What this task involves –
Go through the data below and return each line where the string "decide" appears.
▬▬▬
-- pv_equiv track=rewrite | github.com/agentculture/irc-lens | src/irc_lens/irc/message.py | _parse_tag_block
-- ===== SOURCE A (Python) =====
-- _TAG_UNESCAPE = {
--     "\\:": ";",
--     "\\s": " ",
--     "\\\\": "\\",
--     "\\r": "\r",
--     "\\n": "\n",
-- }
--
-- def _unescape_tag_value(value: str) -> str:
--     out = []
--     i = 0
--     while i < len(value):
--         if value[i] == "\\" and i + 1 < len(value):
--             two = value[i : i + 2]
--             # Per IRCv3 spec, unknown escapes drop the backslash (yield only
--             # the second char). Known escapes map to their defined character.
--             out.append(_TAG_UNESCAPE.get(two, value[i + 1]))
--             i += 2
--             continue
--         out.append(value[i])
--         i += 1
--     return "".join(out)
--
-- def _parse_tag_block(line: str) -> "tuple[dict[str, str], str]":
--     """Extract leading @tag block from a wire line.
--
--     Returns (tags_dict, remaining_line). If no tag block, returns ({}, line).
--     """
--     if not line.startswith("@"):
--         return {}, line
--     if " " not in line:
--         return {}, ""  # malformed — no command after tags
--     tag_blob, rest = line[1:].split(" ", 1)
--     tags: dict[str, str] = {}
--     for piece in tag_blob.split(";"):
--         if not piece:
--             continue
--         if "=" in piece:
--             key, value = piece.split("=", 1)
--             tags[key] = _unescape_tag_value(value)
--         else:
--             tags[piece] = ""
--     return tags, rest
-- ===== SOURCE B (Python) =====
-- _TAG_UNESCAPE_CHAR = {":": ";", "s": " ", "\\": "\\", "r": "\r", "n": "\n"}
--
--
-- def _unescape_tag_value(value: str) -> str:
--     out = []
--     pending = False
--     for ch in value:
--         if pending:
--             out.append(_TAG_UNESCAPE_CHAR.get(ch, ch))
--             pending = False
--         elif ch == "\\":
--             pending = True
--         else:
--             out.append(ch)
--     if pending:  # trailing lone backslash is kept as-is
--         out.append("\\")
--     return "".join(out)
--
--
-- def _parse_tag_block(line: str) -> "tuple[dict[str, str], str]":
--     if not line.startswith("@"):
--         return {}, line
--     blob, sep, rest = line[1:].partition(" ")
--     if not sep:
--         return {}, ""  # malformed — no command after tags
--     tags: dict[str, str] = {}
--     for piece in blob.split(";"):
--         if piece:
--             key, eq, value = piece.partition("=")
--             tags[key] = _unescape_tag_value(value) if eq else ""
--     return tags, rest
-- ===== Notes on version B (the rewrite author's own statement) =====
-- stated objective: idiomatic
-- what changed: The manual index-advancing two-char unescape scan over a two-char string-keyed dict is replaced by a single pending-backslash state-machine pass over the characters with a char-keyed map, and the membership-test-plus-split plumbing is replaced by str.partition for both the space separator and the key/value separator.
import Mathlib
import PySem

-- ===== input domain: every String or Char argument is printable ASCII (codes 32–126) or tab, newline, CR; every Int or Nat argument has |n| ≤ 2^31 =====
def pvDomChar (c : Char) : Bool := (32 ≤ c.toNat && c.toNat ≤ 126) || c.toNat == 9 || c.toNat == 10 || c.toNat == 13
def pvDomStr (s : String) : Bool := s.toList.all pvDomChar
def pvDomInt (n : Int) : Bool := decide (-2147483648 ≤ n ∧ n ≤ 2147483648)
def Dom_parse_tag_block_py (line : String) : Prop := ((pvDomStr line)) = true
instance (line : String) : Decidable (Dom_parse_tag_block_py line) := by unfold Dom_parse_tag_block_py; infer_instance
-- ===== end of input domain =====

-- B replaces A's index-advancing two-char unescape scan by a pending-backslash state-machine fold
-- with a char-keyed map, and the membership-test-plus-split plumbing by str.partition (idiomatic; same cost).

-- ===== PORT A =====
-- the module-level _TAG_UNESCAPE dict (strings represented as char lists)
def tagUnescapeDict : PySem.Dict (List Char) (List Char) :=
  PySem.Dict.mk [(['\\', ':'], [';']), (['\\', 's'], [' ']), (['\\', '\\'], ['\\']),
                 (['\\', 'r'], ['\r']), (['\\', 'n'], ['\n'])]

-- _unescape_tag_value: while loop over index i, consuming two chars after a backslash
def unescA : List Char → List Char
  | [] => []
  | [c] => [c]
  | c :: d :: rest =>
    if c = '\\' then tagUnescapeDict.getD [c, d] [d] ++ unescA rest
    else c :: unescA (d :: rest)

def parse_tag_block_py (line : String) : (List (String × String)) × String :=
  let cs := line.toList
  if !PySem.Chars.startswith cs ['@'] then ([], line)
  else if !PySem.Chars.isIn [' '] cs then ([], "")
  else
    let parts := (PySem.Chars.splitMax? (cs.drop 1) [' '] 1).getD []
    let tag_blob := parts.headD []
    let rest := (parts.drop 1).headD []
    let tags := ((PySem.Chars.split? tag_blob [';']).getD []).foldl
      (fun (d : PySem.Dict String String) piece =>
        if piece.isEmpty then d
        else if PySem.Chars.isIn ['='] piece then
          let kv := (PySem.Chars.splitMax? piece ['='] 1).getD []
          d.insert (String.ofList (kv.headD [])) (String.ofList (unescA ((kv.drop 1).headD [])))
        else d.insert (String.ofList piece) "") PySem.Dict.empty
    (tags.items, String.ofList rest)

-- ===== PORT B =====
-- the module-level _TAG_UNESCAPE_CHAR dict
def tagUnescapeChar : PySem.Dict Char Char :=
  PySem.Dict.mk [(':', ';'), ('s', ' '), ('\\', '\\'), ('r', '\r'), ('n', '\n')]

-- hand port of str.partition(sep) for a single-char sep via find (exact: Python's partition
-- splits at the first occurrence of sep, and here len(sep) = 1)
def partitionChar (cs : List Char) (c : Char) : List Char × Bool × List Char :=
  let k := PySem.Chars.find cs [c]
  if k = -1 then (cs, false, [])
  else (cs.take k.toNat, true, cs.drop (k.toNat + 1))

-- _unescape_tag_value (B): one pass with a pending-backslash flag (loop body as a named step)
def unescBStep (st : List Char × Bool) (ch : Char) : List Char × Bool :=
  if st.2 then (st.1 ++ [tagUnescapeChar.getD ch ch], false)
  else if ch = '\\' then (st.1, true)
  else (st.1 ++ [ch], false)

def unescB (cs : List Char) : List Char :=
  let st := cs.foldl unescBStep ([], false)
  if st.2 then st.1 ++ ['\\'] else st.1

def parse_tag_block_py_alt (line : String) : (List (String × String)) × String :=
  let cs := line.toList
  if !PySem.Chars.startswith cs ['@'] then ([], line)
  else
    let p := partitionChar (cs.drop 1) ' '
    if !p.2.1 then ([], "")
    else
      let tags := ((PySem.Chars.split? p.1 [';']).getD []).foldl
        (fun (d : PySem.Dict String String) piece =>
          if piece.isEmpty then d
          else
            let q := partitionChar piece '='
            d.insert (String.ofList q.1) (if q.2.1 then String.ofList (unescB q.2.2) else "")) PySem.Dict.empty
      (tags.items, String.ofList p.2.2)

-- ===== PRECONDITION & SPEC =====
def Spec_parse_tag_block_py (line : String) (out : (List (String × String)) × String) : Prop := out = parse_tag_block_py_alt line
instance (line : String) (out : (List (String × String)) × String) : Decidable (Spec_parse_tag_block_py line out) := by unfold Spec_parse_tag_block_py; infer_instance

-- ===== CLAIM (what is proved, stated in full; the proofs are below) =====
def Claim_equal_parse_tag_block_py : Prop := ∀ (line : String), Dom_parse_tag_block_py line → Spec_parse_tag_block_py line (parse_tag_block_py line)

-- ===== LEMMAS AND PROOFS =====

lemma find_go_singleton (c : Char) : ∀ (l : List Char) (k : ℕ),
    PySem.Chars.find.go [c] l k = if c ∈ l then ((k + l.idxOf c : ℕ) : ℤ) else -1 := by
  intro l
  induction l with
  | nil => intro k; simp [PySem.Chars.find.go]
  | cons h t ih =>
    intro k
    by_cases hc : c = h
    · subst hc; simp [PySem.Chars.find.go, List.isPrefixOf]
    · simp [PySem.Chars.find.go, List.isPrefixOf, hc, ih, Ne.symm hc, List.mem_cons]
      split_ifs with hm
      · ring_nf
      · rfl

lemma find_singleton (c : Char) (l : List Char) :
    PySem.Chars.find l [c] = if c ∈ l then ((l.idxOf c : ℕ) : ℤ) else -1 := by
  simp [PySem.Chars.find, find_go_singleton]

lemma splitOnMax_go_zero (sep : List Char) : ∀ (fuel : ℕ) (l cur : List Char) (acc : List (List Char)),
    PySem.Chars.splitOnMax.go sep fuel 0 l cur acc = ((cur.reverse ++ l) :: acc).reverse := by
  intro fuel l cur acc
  cases fuel with
  | zero => simp [PySem.Chars.splitOnMax.go]
  | succ f => cases l <;> simp [PySem.Chars.splitOnMax.go]

lemma splitOnMax_go_one_singleton (c : Char) : ∀ (l : List Char) (fuel : ℕ),
    l.length ≤ fuel → ∀ (cur : List Char) (acc : List (List Char)),
    PySem.Chars.splitOnMax.go [c] fuel 1 l cur acc =
      if c ∈ l then acc.reverse ++ [cur.reverse ++ l.take (l.idxOf c), l.drop (l.idxOf c + 1)]
      else acc.reverse ++ [cur.reverse ++ l] := by
  intro l
  induction l with
  | nil =>
    intro fuel _ cur acc
    cases fuel <;> simp [PySem.Chars.splitOnMax.go]
  | cons h t ih =>
    intro fuel hfuel cur acc
    cases fuel with
    | zero => simp at hfuel
    | succ f =>
      by_cases hc : c = h
      · subst hc
        simp [PySem.Chars.splitOnMax.go, List.isPrefixOf, splitOnMax_go_zero]
      · have ht : t.length ≤ f := by simpa using hfuel
        have hpre : [c].isPrefixOf (h :: t) = false := by
          simp [List.isPrefixOf, hc]
        rw [show PySem.Chars.splitOnMax.go [c] (f + 1) 1 (h :: t) cur acc
            = PySem.Chars.splitOnMax.go [c] f 1 t (h :: cur) acc from by
          simp [PySem.Chars.splitOnMax.go, hpre]]
        rw [ih f ht (h :: cur) acc]
        by_cases hm : c ∈ t
        · simp [hm, hc, Ne.symm hc]
        · simp [hm, hc]

lemma splitMax1_singleton (l : List Char) (c : Char) :
    (PySem.Chars.splitMax? l [c] 1).getD [] =
      if c ∈ l then [l.take (l.idxOf c), l.drop (l.idxOf c + 1)] else [l] := by
  have hgo := splitOnMax_go_one_singleton c l (l.length + 1) (by omega) [] []
  simp only [PySem.Chars.splitMax?, PySem.Chars.splitOnMax, List.isEmpty_cons,
    Bool.false_eq_true, if_false, Option.getD_some]
  rw [if_neg (by norm_num : ¬ (1 : ℤ) < 0), Int.toNat_one, hgo]
  split_ifs <;> simp

lemma tagdict_char (d : Char) :
    tagUnescapeDict.getD ['\\', d] [d] = [tagUnescapeChar.getD d d] := by
  by_cases h1 : d = ':'; · subst h1; decide
  by_cases h2 : d = 's'; · subst h2; decide
  by_cases h3 : d = '\\'; · subst h3; decide
  by_cases h4 : d = 'r'; · subst h4; decide
  by_cases h5 : d = 'n'; · subst h5; decide
  simp [tagUnescapeDict, tagUnescapeChar, PySem.Dict.getD, PySem.Dict.get?,
    List.cons_beq_cons, Ne.symm h1, Ne.symm h2, Ne.symm h3, Ne.symm h4, Ne.symm h5]

lemma unescB_go (l : List Char) : ∀ (out : List Char),
    (if (l.foldl unescBStep (out, false)).2 then (l.foldl unescBStep (out, false)).1 ++ ['\\']
     else (l.foldl unescBStep (out, false)).1) = out ++ unescA l := by
  induction l using unescA.induct with
  | case1 => intro out; simp [unescA]
  | case2 c =>
    intro out
    by_cases hc : c = '\\'
    · subst hc; simp [unescA, unescBStep]
    · simp [unescA, unescBStep, hc]
  | case3 d rest ih =>
    intro out
    rw [List.foldl_cons, show unescBStep (out, false) '\\' = (out, true) from by simp [unescBStep]]
    rw [List.foldl_cons, show unescBStep (out, true) d
        = (out ++ [tagUnescapeChar.getD d d], false) from by simp [unescBStep]]
    rw [ih (out ++ [tagUnescapeChar.getD d d])]
    simp [unescA, tagdict_char]
  | case4 c d rest hc ih =>
    intro out
    rw [List.foldl_cons, show unescBStep (out, false) c = (out ++ [c], false) from by
      simp [unescBStep, hc]]
    rw [ih (out ++ [c])]
    simp [unescA, hc]

lemma unescB_eq_unescA (l : List Char) : unescB l = unescA l := by
  simpa [unescB] using unescB_go l []

lemma step_eq :
    (fun (d : PySem.Dict String String) (piece : List Char) =>
      if piece.isEmpty then d
      else if PySem.Chars.isIn ['='] piece then
        let kv := (PySem.Chars.splitMax? piece ['='] 1).getD []
        d.insert (String.ofList (kv.headD [])) (String.ofList (unescA ((kv.drop 1).headD [])))
      else d.insert (String.ofList piece) "")
    = (fun (d : PySem.Dict String String) (piece : List Char) =>
      if piece.isEmpty then d
      else
        let q := partitionChar piece '='
        d.insert (String.ofList q.1) (if q.2.1 then String.ofList (unescB q.2.2) else "")) := by
  funext d piece
  by_cases hp : piece.isEmpty
  · simp [hp]
  · simp only [hp, Bool.false_eq_true, if_false]
    by_cases hm : '=' ∈ piece
    · have hin : PySem.Chars.isIn ['='] piece = true := by
        simp [PySem.Chars.isIn, find_singleton, hm]
      have hk : PySem.Chars.find piece ['='] = ((piece.idxOf '=' : ℕ) : ℤ) := by
        simp [find_singleton, hm]
      simp only [hin, if_true, partitionChar, hk, splitMax1_singleton, if_pos hm]
      rw [if_neg (by omega : ¬ ((piece.idxOf '=' : ℕ) : ℤ) = -1)]
      simp [unescB_eq_unescA]
    · have hin : PySem.Chars.isIn ['='] piece = false := by
        simp [PySem.Chars.isIn, find_singleton, hm]
      have hk : PySem.Chars.find piece ['='] = -1 := by
        simp [find_singleton, hm]
      simp only [hin, partitionChar, hk]
      simp

-- ===== VERDICT (by name: the statement is the Claim_ definition above) =====
theorem parse_tag_block_py_spec : Claim_equal_parse_tag_block_py := by
  intro line _
  unfold Spec_parse_tag_block_py parse_tag_block_py parse_tag_block_py_alt
  cases hcs : line.toList with
  | nil => simp [PySem.Chars.startswith]
  | cons h t =>
    by_cases hh : h = '@'
    · subst hh
      have hsw : PySem.Chars.startswith ('@' :: t) ['@'] = true := by
        simp [PySem.Chars.startswith, List.isPrefixOf]
      simp only [hsw, Bool.not_true, Bool.false_eq_true, if_false, List.drop_succ_cons,
        List.drop_zero]
      by_cases hsp : ' ' ∈ t
      · have hin : PySem.Chars.isIn [' '] ('@' :: t) = true := by
          simp only [PySem.Chars.isIn, find_singleton, List.mem_cons, hsp, or_true, if_true,
            bne_iff_ne, ne_eq]
          generalize List.idxOf ' ' ('@' :: t) = n
          omega
        have hk : PySem.Chars.find t [' '] = ((t.idxOf ' ' : ℕ) : ℤ) := by
          simp [find_singleton, hsp]
        rw [step_eq]
        simp only [hin, Bool.not_true, Bool.false_eq_true, if_false, partitionChar, hk,
          splitMax1_singleton, if_pos hsp]
        rw [if_neg (by omega : ¬ ((t.idxOf ' ' : ℕ) : ℤ) = -1)]
        simp
      · have hin : PySem.Chars.isIn [' '] ('@' :: t) = false := by
          simp [PySem.Chars.isIn, find_singleton, List.mem_cons, hsp]
        have hk : PySem.Chars.find t [' '] = -1 := by
          simp [find_singleton, hsp]
        simp only [hin, partitionChar, hk]
        simp
    · have hsw : PySem.Chars.startswith (h :: t) ['@'] = false := by
        simp only [PySem.Chars.startswith, List.isPrefixOf, Bool.and_true,
          beq_eq_false_iff_ne, ne_eq]
        exact fun e => hh e.symm
      simp [hsw]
▬▬▬
Answer to the exercise –
def pvDomInt (n : Int) : Bool := decide (-2147483648 ≤ n ∧ n ≤ 2147483648)
  by_cases h1 : d = ':'; · subst h1; decide
  by_cases h2 : d = 's'; · subst h2; decide
  by_cases h3 : d = '\\'; · subst h3; decide
  by_cases h4 : d = 'r'; · subst h4; decide
  by_cases h5 : d = 'n'; · subst h5; decide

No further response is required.